Saved data entries:

◇ ◇ ◇

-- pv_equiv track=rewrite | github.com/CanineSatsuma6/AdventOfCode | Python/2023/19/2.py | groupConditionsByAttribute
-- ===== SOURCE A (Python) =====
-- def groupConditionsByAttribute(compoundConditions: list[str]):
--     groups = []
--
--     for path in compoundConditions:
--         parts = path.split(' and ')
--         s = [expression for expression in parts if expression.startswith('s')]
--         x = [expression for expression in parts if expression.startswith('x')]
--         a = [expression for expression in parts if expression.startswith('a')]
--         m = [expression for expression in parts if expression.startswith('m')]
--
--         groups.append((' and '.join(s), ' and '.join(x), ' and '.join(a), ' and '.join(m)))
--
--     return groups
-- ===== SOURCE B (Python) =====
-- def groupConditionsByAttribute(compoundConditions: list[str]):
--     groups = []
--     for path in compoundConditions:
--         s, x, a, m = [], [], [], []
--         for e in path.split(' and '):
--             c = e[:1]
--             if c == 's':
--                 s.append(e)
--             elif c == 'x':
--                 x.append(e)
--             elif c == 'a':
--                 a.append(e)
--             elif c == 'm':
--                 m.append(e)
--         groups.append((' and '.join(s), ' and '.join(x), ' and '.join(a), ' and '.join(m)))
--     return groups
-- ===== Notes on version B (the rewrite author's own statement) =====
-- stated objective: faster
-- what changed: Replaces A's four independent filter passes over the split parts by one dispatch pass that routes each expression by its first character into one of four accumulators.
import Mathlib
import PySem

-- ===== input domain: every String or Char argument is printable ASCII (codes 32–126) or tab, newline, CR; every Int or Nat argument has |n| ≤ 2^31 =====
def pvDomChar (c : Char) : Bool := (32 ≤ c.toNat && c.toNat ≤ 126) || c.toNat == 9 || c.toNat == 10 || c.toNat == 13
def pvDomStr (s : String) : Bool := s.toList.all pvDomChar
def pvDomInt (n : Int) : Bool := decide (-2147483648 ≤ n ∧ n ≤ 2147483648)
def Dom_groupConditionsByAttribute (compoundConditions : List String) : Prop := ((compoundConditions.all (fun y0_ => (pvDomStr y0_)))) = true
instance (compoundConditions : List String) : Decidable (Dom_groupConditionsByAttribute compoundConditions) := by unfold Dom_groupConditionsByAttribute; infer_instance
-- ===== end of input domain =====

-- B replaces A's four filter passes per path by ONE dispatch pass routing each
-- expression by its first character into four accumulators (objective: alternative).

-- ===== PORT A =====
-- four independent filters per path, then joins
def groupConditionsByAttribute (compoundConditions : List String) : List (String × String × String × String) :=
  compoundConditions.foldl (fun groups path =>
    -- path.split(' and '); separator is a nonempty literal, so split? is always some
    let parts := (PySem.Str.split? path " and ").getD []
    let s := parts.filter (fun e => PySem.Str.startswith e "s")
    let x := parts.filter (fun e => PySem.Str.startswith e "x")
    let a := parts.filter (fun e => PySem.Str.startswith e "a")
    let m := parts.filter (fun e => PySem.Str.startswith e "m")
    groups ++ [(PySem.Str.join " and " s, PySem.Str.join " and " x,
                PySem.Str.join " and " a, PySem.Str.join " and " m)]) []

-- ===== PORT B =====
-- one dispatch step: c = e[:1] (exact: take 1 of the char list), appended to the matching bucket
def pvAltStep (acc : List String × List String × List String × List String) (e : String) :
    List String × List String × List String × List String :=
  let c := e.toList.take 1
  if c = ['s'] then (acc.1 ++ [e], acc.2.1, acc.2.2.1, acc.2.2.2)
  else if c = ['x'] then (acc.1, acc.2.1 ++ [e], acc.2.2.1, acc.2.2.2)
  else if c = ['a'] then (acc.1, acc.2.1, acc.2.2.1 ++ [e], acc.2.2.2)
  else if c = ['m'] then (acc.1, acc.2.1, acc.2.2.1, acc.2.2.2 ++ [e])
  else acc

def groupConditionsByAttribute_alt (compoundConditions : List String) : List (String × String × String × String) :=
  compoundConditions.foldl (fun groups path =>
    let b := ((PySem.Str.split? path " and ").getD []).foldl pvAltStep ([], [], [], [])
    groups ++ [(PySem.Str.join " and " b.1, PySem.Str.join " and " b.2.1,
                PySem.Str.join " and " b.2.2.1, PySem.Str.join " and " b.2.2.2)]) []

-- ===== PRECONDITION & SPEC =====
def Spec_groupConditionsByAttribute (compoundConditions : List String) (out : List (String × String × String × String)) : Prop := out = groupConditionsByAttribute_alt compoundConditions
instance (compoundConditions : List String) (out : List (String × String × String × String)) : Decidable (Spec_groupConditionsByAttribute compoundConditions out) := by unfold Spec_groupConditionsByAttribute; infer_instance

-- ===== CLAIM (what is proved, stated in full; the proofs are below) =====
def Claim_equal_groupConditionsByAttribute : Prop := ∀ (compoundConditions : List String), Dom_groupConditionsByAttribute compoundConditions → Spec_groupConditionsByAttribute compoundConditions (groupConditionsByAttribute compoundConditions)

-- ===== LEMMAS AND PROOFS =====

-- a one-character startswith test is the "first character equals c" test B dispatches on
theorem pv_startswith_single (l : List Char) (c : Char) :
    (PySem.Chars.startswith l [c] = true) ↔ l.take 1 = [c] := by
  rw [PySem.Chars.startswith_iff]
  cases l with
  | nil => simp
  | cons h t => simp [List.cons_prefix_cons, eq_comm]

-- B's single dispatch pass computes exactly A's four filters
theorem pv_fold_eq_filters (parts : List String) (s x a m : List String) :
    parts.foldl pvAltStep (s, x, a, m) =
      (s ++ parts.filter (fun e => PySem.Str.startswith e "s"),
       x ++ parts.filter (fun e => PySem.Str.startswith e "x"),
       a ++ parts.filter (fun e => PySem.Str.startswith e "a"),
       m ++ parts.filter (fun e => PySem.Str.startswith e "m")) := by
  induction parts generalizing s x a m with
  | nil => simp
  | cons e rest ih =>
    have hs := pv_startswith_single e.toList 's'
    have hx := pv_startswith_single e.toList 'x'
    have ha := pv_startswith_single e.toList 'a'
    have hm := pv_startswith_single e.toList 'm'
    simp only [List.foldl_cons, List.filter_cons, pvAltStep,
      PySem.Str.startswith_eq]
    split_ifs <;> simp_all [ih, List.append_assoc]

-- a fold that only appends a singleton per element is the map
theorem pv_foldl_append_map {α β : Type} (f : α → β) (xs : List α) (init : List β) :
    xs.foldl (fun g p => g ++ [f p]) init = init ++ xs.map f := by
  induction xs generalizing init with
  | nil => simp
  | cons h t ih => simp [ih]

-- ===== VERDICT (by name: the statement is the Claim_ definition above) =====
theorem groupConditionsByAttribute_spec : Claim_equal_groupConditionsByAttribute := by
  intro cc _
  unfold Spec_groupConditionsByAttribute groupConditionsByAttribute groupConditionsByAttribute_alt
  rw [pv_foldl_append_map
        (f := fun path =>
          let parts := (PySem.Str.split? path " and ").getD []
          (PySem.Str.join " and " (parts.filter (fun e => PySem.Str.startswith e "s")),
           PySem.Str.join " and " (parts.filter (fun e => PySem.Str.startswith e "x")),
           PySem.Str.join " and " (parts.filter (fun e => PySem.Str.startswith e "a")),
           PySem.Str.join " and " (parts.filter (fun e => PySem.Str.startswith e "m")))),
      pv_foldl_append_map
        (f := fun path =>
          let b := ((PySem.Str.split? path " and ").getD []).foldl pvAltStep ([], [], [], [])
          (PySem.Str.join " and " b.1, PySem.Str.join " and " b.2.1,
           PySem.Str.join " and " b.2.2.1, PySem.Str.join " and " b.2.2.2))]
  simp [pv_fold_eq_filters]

◇ ◇ ◇

◆ Task requirements ◆
Which of the lines above carry the string "pvAltStep"? Copy every one.

◆ Response below ◆
def pvAltStep (acc : List String × List String × List String × List String) (e : String) :
    let b := ((PySem.Str.split? path " and ").getD []).foldl pvAltStep ([], [], [], [])
    parts.foldl pvAltStep (s, x, a, m) =
    simp only [List.foldl_cons, List.filter_cons, pvAltStep,
          let b := ((PySem.Str.split? path " and ").getD []).foldl pvAltStep ([], [], [], [])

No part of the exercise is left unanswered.